Stored data entries:
──────────────────────────────

-- pv_equiv track=rewrite | github.com/ayub404/Week6 | practice1.py | summarize_sensor_data
-- ===== SOURCE A (Python) =====
-- def summarize_sensor_data(reading):
--     if not reading:
--         return []
--     reading.sort()
--     sorted_list = []
--     current_id = reading[0][0]
--
--     for i in range( 1,len(reading)):
--         if reading[i][0] != current_id:
--             sorted_list.append(reading[i-1])
--             current_id = reading[i][0]
--     sorted_list.append(reading[-1])
--     return sorted_list
-- ===== SOURCE B (Python) =====
-- def summarize_sensor_data(reading):
--     # B does NOT sort `reading` in place (A does); only the return value is claimed equivalent.
--     if not reading:
--         return []
--     best = {}
--     for t in reading:
--         if t[0] not in best or t > best[t[0]]:
--             best[t[0]] = t
--     return [best[k] for k in sorted(best)]
-- ===== Notes on version B (the rewrite author's own statement) =====
-- stated objective: alternative
-- what changed: B never sorts the readings: one unsorted pass keeps the lexicographic maximum tuple per id via an explicit comparison, then only the distinct ids are sorted to emit the output, replacing A's sort-then-adjacent-boundary scan; B also does not mutate `reading` in place (A sorts it).
import Mathlib
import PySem

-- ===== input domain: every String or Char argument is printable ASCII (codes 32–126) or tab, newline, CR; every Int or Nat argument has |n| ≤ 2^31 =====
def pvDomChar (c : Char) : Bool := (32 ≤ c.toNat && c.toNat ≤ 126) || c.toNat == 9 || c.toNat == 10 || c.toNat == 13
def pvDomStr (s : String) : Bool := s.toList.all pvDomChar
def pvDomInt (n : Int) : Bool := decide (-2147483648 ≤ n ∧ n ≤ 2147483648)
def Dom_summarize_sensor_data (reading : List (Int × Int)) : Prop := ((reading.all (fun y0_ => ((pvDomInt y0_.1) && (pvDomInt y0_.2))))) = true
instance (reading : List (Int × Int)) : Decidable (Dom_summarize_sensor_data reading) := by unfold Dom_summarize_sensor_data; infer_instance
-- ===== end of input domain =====

-- B keeps the lexicographic maximum tuple per id in ONE unsorted pass and sorts only the
-- distinct ids, instead of A's sort-then-boundary scan; B does not sort `reading` in place
-- (A does) — the equivalence proved here is about the RETURN value only.

-- ===== PORT A =====
def summarize_sensor_data (reading : List (Int × Int)) : List (Int × Int) :=
  if reading = [] then []
  else
    let r := PySem.List.sorted2 reading (fun t => t.1) (fun t => t.2)
    let current_id : Int := (PySem.List.pyGetD r 0 ((0 : Int), (0 : Int))).1
    let st := (PySem.List.pyRange 1 (r.length : Int) 1).foldl
      (fun (st : List (Int × Int) × Int) i =>
        if (PySem.List.pyGetD r i ((0 : Int), (0 : Int))).1 ≠ st.2 then
          (st.1 ++ [PySem.List.pyGetD r (i - 1) ((0 : Int), (0 : Int))],
           (PySem.List.pyGetD r i ((0 : Int), (0 : Int))).1)
        else st)
      ([], current_id)
    st.1 ++ [PySem.List.pyGetD r (-1) ((0 : Int), (0 : Int))]

-- ===== PORT B =====
-- Python tuple comparison `t > u` on int pairs (lexicographic, strict)
def pvLexGt (t u : Int × Int) : Bool :=
  decide (u.1 < t.1) || (decide (t.1 = u.1) && decide (u.2 < t.2))

def summarize_sensor_data_alt (reading : List (Int × Int)) : List (Int × Int) :=
  if reading = [] then []
  else
    let best := reading.foldl
      (fun (d : PySem.Dict Int (Int × Int)) t =>
        if !(d.contains t.1) || pvLexGt t (d.getD t.1 ((0 : Int), (0 : Int))) then
          d.insert t.1 t
        else d)
      PySem.Dict.empty
    -- best[k]: k is always a key of best, so the getD default (0,0) is never used
    (PySem.List.sorted best.keys (fun k => k) false).map
      (fun k => best.getD k ((0 : Int), (0 : Int)))

-- ===== PRECONDITION & SPEC =====
def Spec_summarize_sensor_data (reading : List (Int × Int)) (out : List (Int × Int)) : Prop := out = summarize_sensor_data_alt reading
instance (reading : List (Int × Int)) (out : List (Int × Int)) : Decidable (Spec_summarize_sensor_data reading out) := by unfold Spec_summarize_sensor_data; infer_instance

-- ===== CLAIM (what is proved, stated in full; the proofs are below) =====
def Claim_equal_summarize_sensor_data : Prop := ∀ (reading : List (Int × Int)), Dom_summarize_sensor_data reading → Spec_summarize_sensor_data reading (summarize_sensor_data reading)

-- ===== LEMMAS AND PROOFS =====

-- lexicographic ≤ on int pairs, as a Prop
def pvLexLE (p q : Int × Int) : Prop := p.1 < q.1 ∨ (p.1 = q.1 ∧ p.2 ≤ q.2)

theorem pvLexGt_eq_false_iff (p q : Int × Int) : pvLexGt p q = false ↔ pvLexLE p q := by
  simp only [pvLexGt, pvLexLE, Bool.or_eq_false_iff, Bool.and_eq_false_iff,
    decide_eq_false_iff_not]
  constructor
  · rintro ⟨h1, h2⟩
    rcases h2 with h2 | h2 <;> omega
  · intro h
    constructor <;> [skip; by_cases hq : p.1 = q.1] <;> first
      | (left; omega) | (right; omega) | omega
  
theorem pvLexGt_true_imp_le (p q : Int × Int) (h : pvLexGt p q = true) : pvLexLE q p := by
  simp only [pvLexGt, Bool.or_eq_true_iff, Bool.and_eq_true_iff, decide_eq_true_eq] at h
  unfold pvLexLE
  rcases h with h | ⟨h1, h2⟩
  · left; omega
  · right; omega

theorem pvLexLE_trans (p q r : Int × Int) (h1 : pvLexLE p q) (h2 : pvLexLE q r) : pvLexLE p r := by
  unfold pvLexLE at *
  rcases h1 with h1 | ⟨h1, h1'⟩ <;> rcases h2 with h2 | ⟨h2, h2'⟩ <;>
    first | (left; omega) | (right; exact ⟨by omega, by omega⟩)

theorem pvLexLE_antisymm (p q : Int × Int) (h1 : pvLexLE p q) (h2 : pvLexLE q p) : p = q := by
  unfold pvLexLE at *
  have : p.1 = q.1 ∧ p.2 = q.2 := by
    rcases h1 with h1 | ⟨h1, h1'⟩ <;> rcases h2 with h2 | ⟨h2, h2'⟩ <;> omega
  exact Prod.ext this.1 this.2

theorem pvLexLE_refl (p : Int × Int) : pvLexLE p p := by unfold pvLexLE; right; omega

-- ---------- A side: spec `pvLpg` = last element of each run of equal ids ----------
def pvLpg (c : Int × Int) : List (Int × Int) → List (Int × Int)
  | [] => [c]
  | t :: rest => if t.1 = c.1 then pvLpg t rest else c :: pvLpg t rest

def pvStepA (st : List (Int × Int) × Int) (p : (Int × Int) × (Int × Int)) : List (Int × Int) × Int :=
  if p.2.1 ≠ st.2 then (st.1 ++ [p.1], p.2.1) else st

theorem pvLemA (t : List (Int × Int)) : ∀ (a : Int × Int) (acc : List (Int × Int)),
    ((((a :: t).zip t).foldl pvStepA (acc, a.1)).1 ++ [(a :: t).getLast (by simp)])
      = acc ++ pvLpg a t := by
  induction t with
  | nil => intro a acc; simp [pvLpg]
  | cons b t' ih =>
    intro a acc
    have hzip : ((a :: b :: t').zip (b :: t')) = (a, b) :: ((b :: t').zip t') := rfl
    rw [hzip, List.foldl_cons]
    by_cases h : b.1 = a.1
    · have : pvStepA (acc, a.1) (a, b) = (acc, b.1) := by simp [pvStepA, h]
      rw [this]
      have hlast : (a :: b :: t').getLast (by simp) = (b :: t').getLast (by simp) := by
        simp [List.getLast]
      rw [hlast, ih b acc]
      simp [pvLpg, h]
    · have : pvStepA (acc, a.1) (a, b) = (acc ++ [a], b.1) := by simp [pvStepA, h]
      rw [this]
      have hlast : (a :: b :: t').getLast (by simp) = (b :: t').getLast (by simp) := by
        simp [List.getLast]
      rw [hlast, ih b (acc ++ [a])]
      simp [pvLpg, h]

──────────────────────────────

Could you reproduce, exactly, every line above from the line with "theorem pvLexLE_antisymm (p" to the line with "exact Prod.ext this.1 this.2", and no other line? Both ends count.

theorem pvLexLE_antisymm (p q : Int × Int) (h1 : pvLexLE p q) (h2 : pvLexLE q p) : p = q := by
  unfold pvLexLE at *
  have : p.1 = q.1 ∧ p.2 = q.2 := by
    rcases h1 with h1 | ⟨h1, h1'⟩ <;> rcases h2 with h2 | ⟨h2, h2'⟩ <;> omega
  exact Prod.ext this.1 this.2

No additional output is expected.